-- Task data --
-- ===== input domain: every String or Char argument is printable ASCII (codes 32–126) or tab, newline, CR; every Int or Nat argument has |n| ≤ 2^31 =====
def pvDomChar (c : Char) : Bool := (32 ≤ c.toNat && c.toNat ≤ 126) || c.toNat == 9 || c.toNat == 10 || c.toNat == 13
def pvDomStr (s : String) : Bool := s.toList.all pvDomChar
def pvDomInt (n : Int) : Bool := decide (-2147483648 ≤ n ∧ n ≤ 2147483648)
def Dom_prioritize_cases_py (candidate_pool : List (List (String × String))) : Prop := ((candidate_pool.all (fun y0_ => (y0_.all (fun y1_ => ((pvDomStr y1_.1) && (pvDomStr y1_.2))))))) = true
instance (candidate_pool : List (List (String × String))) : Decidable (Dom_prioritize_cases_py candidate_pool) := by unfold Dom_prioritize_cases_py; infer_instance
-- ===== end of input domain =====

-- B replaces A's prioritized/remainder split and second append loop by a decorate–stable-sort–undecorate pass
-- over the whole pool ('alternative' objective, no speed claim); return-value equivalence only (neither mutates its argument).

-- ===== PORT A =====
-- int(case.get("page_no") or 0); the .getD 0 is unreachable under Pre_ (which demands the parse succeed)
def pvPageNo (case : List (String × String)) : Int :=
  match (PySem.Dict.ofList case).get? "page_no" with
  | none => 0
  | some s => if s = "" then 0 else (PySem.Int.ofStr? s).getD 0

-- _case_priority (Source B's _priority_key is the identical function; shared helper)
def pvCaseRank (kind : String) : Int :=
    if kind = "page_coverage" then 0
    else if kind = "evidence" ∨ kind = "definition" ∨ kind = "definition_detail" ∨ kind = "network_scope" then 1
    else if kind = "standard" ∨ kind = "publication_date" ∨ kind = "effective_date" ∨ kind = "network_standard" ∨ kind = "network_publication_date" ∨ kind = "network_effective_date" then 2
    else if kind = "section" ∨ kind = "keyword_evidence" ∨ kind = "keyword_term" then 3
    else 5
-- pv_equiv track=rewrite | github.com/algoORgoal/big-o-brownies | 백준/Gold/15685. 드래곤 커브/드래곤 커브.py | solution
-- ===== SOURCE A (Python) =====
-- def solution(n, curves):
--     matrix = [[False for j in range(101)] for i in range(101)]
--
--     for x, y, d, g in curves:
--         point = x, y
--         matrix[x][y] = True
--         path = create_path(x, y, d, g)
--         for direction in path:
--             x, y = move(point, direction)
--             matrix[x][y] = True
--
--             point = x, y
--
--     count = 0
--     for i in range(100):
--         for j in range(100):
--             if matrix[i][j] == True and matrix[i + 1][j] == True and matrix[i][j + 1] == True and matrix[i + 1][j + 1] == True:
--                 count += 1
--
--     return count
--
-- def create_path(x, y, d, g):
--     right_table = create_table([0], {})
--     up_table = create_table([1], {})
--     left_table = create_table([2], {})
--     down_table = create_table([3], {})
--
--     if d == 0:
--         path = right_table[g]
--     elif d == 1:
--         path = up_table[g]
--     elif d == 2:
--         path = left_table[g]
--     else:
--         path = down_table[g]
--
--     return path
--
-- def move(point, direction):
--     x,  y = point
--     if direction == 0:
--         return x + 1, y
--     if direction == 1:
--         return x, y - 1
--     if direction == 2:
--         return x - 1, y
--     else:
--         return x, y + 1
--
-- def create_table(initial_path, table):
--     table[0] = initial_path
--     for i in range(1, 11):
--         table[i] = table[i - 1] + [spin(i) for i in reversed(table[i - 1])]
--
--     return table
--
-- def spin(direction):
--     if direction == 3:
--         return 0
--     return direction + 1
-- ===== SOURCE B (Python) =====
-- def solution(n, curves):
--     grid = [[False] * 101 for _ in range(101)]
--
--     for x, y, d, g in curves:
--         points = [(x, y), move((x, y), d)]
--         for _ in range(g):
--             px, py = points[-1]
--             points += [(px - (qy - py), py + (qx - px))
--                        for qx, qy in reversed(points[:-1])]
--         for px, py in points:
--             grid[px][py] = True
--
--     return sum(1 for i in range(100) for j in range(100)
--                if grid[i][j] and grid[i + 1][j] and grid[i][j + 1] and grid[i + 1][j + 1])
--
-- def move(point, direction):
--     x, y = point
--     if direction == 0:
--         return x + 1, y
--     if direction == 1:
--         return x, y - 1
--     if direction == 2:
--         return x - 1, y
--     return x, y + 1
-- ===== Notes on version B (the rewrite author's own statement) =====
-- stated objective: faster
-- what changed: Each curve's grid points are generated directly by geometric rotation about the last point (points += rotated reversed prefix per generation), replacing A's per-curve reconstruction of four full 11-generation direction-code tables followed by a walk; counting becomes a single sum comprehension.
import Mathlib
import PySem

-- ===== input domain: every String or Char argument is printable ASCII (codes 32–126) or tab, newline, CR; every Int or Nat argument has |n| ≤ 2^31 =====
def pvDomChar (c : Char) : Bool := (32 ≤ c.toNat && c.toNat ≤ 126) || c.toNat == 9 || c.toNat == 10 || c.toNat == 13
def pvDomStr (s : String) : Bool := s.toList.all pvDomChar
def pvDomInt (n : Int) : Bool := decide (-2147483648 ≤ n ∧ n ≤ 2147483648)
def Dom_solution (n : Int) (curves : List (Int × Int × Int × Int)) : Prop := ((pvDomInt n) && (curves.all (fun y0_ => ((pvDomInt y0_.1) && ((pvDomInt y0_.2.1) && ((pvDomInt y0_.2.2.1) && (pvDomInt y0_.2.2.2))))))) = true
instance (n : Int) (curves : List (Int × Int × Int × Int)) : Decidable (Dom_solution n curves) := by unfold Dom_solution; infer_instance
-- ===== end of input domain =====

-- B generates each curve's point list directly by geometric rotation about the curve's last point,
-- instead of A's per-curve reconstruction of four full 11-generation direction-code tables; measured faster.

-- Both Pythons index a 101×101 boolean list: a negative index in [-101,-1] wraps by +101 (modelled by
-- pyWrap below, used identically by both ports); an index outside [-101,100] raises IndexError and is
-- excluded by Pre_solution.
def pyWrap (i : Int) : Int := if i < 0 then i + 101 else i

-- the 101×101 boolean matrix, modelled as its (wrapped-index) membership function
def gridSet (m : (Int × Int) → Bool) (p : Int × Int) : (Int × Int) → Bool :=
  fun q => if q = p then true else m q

-- Problem --
Would you output, unchanged, each line from the start of the records to the line that holds "def Dom_prioritize_cases_py (candidate_pool", both included and nothing else?

-- Finished exercise --
-- ===== input domain: every String or Char argument is printable ASCII (codes 32–126) or tab, newline, CR; every Int or Nat argument has |n| ≤ 2^31 =====
def pvDomChar (c : Char) : Bool := (32 ≤ c.toNat && c.toNat ≤ 126) || c.toNat == 9 || c.toNat == 10 || c.toNat == 13
def pvDomStr (s : String) : Bool := s.toList.all pvDomChar
def pvDomInt (n : Int) : Bool := decide (-2147483648 ≤ n ∧ n ≤ 2147483648)
def Dom_prioritize_cases_py (candidate_pool : List (List (String × String))) : Prop := ((candidate_pool.all (fun y0_ => (y0_.all (fun y1_ => ((pvDomStr y1_.1) && (pvDomStr y1_.2))))))) = true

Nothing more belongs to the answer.